Job Optimization

abhilashnair · Post by **abhilashnair** » Mon Jun 01, 2015 4:58 am

I have a job which reads from complex flat file and loads to an empty Teradata table. I am using Teradata connector with Bulk Mode (Load Driver). The table is multiset table and allows duplicates. It also has primary index.

The incoming file is fixed width EBCDIC file with a row width of 7000 bytes. The file has 1600 fields in it. There are no transformations. It is a straight load to table. Currently the job takes 3 hours for 4 million rows.

Should I be content with the performance or can it be improved?
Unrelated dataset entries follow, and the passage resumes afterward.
-- pv_equiv track=rewrite | github.com/Perps12-oss/silver-octo-pancake | cerebro/v2/ui/results_page.py | _col_x_widths
-- ===== SOURCE A (Python) =====
-- COLS = [("☐", 28), ("Name", 260), ("Size", 88), ("Date", 110), ("Folder", 0)]
--
-- def _col_x_widths(total_w: int):
--     """Return list of (name, x_start, width) for all columns."""
--     flex_w = max(0, total_w - sum(w for _, w in COLS if w > 0))
--     result, x = [], 0
--     for name, w in COLS:
--         cw = w if w > 0 else flex_w
--         result.append((name, x, cw))
--         x += cw
--     return result
-- ===== SOURCE B (Python) =====
-- COLS = [("☐", 28), ("Name", 260), ("Size", 88), ("Date", 110), ("Folder", 0)]
--
-- def _col_x_widths(total_w: int):
--     """Return list of (name, x_start, width) for all columns."""
--     flex_w = max(0, total_w - sum(w for _, w in COLS if w > 0))
--     widths = [w if w > 0 else flex_w for _, w in COLS]
--     xs = [sum(widths[:i]) for i in range(len(COLS))]
--     return [(name, x, cw) for (name, _), x, cw in zip(COLS, xs, widths)]
-- ===== Notes on version B (the rewrite author's own statement) =====
-- stated objective: idiomatic
-- what changed: Replaced the single loop interleaving the (result, x) accumulator with three separate passes: a comprehension resolving widths, exclusive prefix sums of those widths, and a zip combining names, x-starts and widths.
import Mathlib
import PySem

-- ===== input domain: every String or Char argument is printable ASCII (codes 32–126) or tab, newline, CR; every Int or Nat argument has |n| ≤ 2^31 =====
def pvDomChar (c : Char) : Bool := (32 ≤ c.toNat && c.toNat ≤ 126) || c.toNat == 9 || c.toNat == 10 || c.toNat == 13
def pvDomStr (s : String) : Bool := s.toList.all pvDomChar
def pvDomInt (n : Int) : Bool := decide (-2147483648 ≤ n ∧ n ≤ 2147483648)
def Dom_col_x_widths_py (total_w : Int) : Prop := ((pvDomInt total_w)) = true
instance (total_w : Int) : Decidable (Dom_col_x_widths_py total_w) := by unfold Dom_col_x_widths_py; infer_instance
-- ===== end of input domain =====

-- B replaces the interleaved (result, x) accumulator loop with three passes: resolve widths, exclusive prefix sums, zip (idiomatic decomposition, same cost).


-- ===== PORT A =====
def pvCols : List (String × Int) := [("☐", 28), ("Name", 260), ("Size", 88), ("Date", 110), ("Folder", 0)]

-- Port of A: single loop carrying (result, x) accumulator.
def col_x_widths_py (total_w : Int) : List (String × Int × Int) :=
  let flex_w : Int := max 0 (total_w - (((pvCols.filter (fun p => p.2 > 0)).map Prod.snd).sum))
  let st := pvCols.foldl (fun (acc : List (String × Int × Int) × Int) nw =>
    let cw := if nw.2 > 0 then nw.2 else flex_w
    (acc.1 ++ [(nw.1, acc.2, cw)], acc.2 + cw)) ([], 0)
  st.1

-- ===== PORT B =====
-- Port of B: resolve widths, exclusive prefix sums via slice sums, then zip.
def col_x_widths_py_alt (total_w : Int) : List (String × Int × Int) :=
  let flex_w : Int := max 0 (total_w - (((pvCols.filter (fun p => p.2 > 0)).map Prod.snd).sum))
  let widths : List Int := pvCols.map (fun p => if p.2 > 0 then p.2 else flex_w)
  let xs : List Int := (List.range pvCols.length).map (fun i => (widths.take i).sum)
  (pvCols.zip (xs.zip widths)).map (fun t => (t.1.1, t.2.1, t.2.2))

-- ===== PRECONDITION & SPEC =====
def Spec_col_x_widths_py (total_w : Int) (out : List (String × Int × Int)) : Prop := out = col_x_widths_py_alt total_w
instance (total_w : Int) (out : List (String × Int × Int)) : Decidable (Spec_col_x_widths_py total_w out) := by unfold Spec_col_x_widths_py; infer_instance

-- ===== CLAIM (what is proved, stated in full; the proofs are below) =====
def Claim_equal_col_x_widths_py : Prop := ∀ (total_w : Int), Dom_col_x_widths_py total_w → Spec_col_x_widths_py total_w (col_x_widths_py total_w)

-- ===== LEMMAS AND PROOFS =====

-- ===== VERDICT (by name: the statement is the Claim_ definition above) =====
theorem col_x_widths_py_spec : Claim_equal_col_x_widths_py := by
  intro total_w _
  unfold Spec_col_x_widths_py col_x_widths_py col_x_widths_py_alt pvCols
  simp [List.range, List.range.loop]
priyadarshikunal · Post by **priyadarshikunal** » Mon Jun 01, 2015 1:45 pm

There isn't any criteria that throughput of 8-9 GB per hour is good or bad. It depends on the available resources and server configuration. To be content with performance you should review the design and option selected to make sure you are utilizing the resources well and not putting any un-necessary overheads.

qt_ky · Post by **qt_ky** » Tue Jun 02, 2015 2:44 pm

That sounds slow. As a test, you could break a copy of the job into 2 parts and measure each part separately: 1) CFF to Data Set and 2) Data Set to Teradata. My guess would be part 1 is really fast and part 2 is really slow, then talking with a DBA may be in order.

priyadarshikunal · Post by **priyadarshikunal** » Thu Jun 04, 2015 12:22 am

That may sound slow but I have seen cases where development environment is very low spec and/or a lot of projects running on the same server ultilizing the same database and are very slow. Performance is not a criteria for test, just the correctness of data. Also the performance of the dev env should not be use a benchmark.

For my environment loading to Oracle from CFF with almost 1900 columns, its matter of minutes not hours. But you need to find out whether its a genuine configuration/design issue or resource issue.

abhilashnair · Post by **abhilashnair** » Wed Jun 10, 2015 1:07 am

i did the following changes in the job

Source Sequential File Stage ---> Read from Multiple Nodes Set to "Yes"

The teradata connector was running in Sequential mode. So I changed the setting for Parallel Syncronization to "Yes"

Also buffering mode was initially "Default" across all stages , which I changed to "Buffer"

These changes resulted in the job taking 1/3 rd of the time compared to previous run.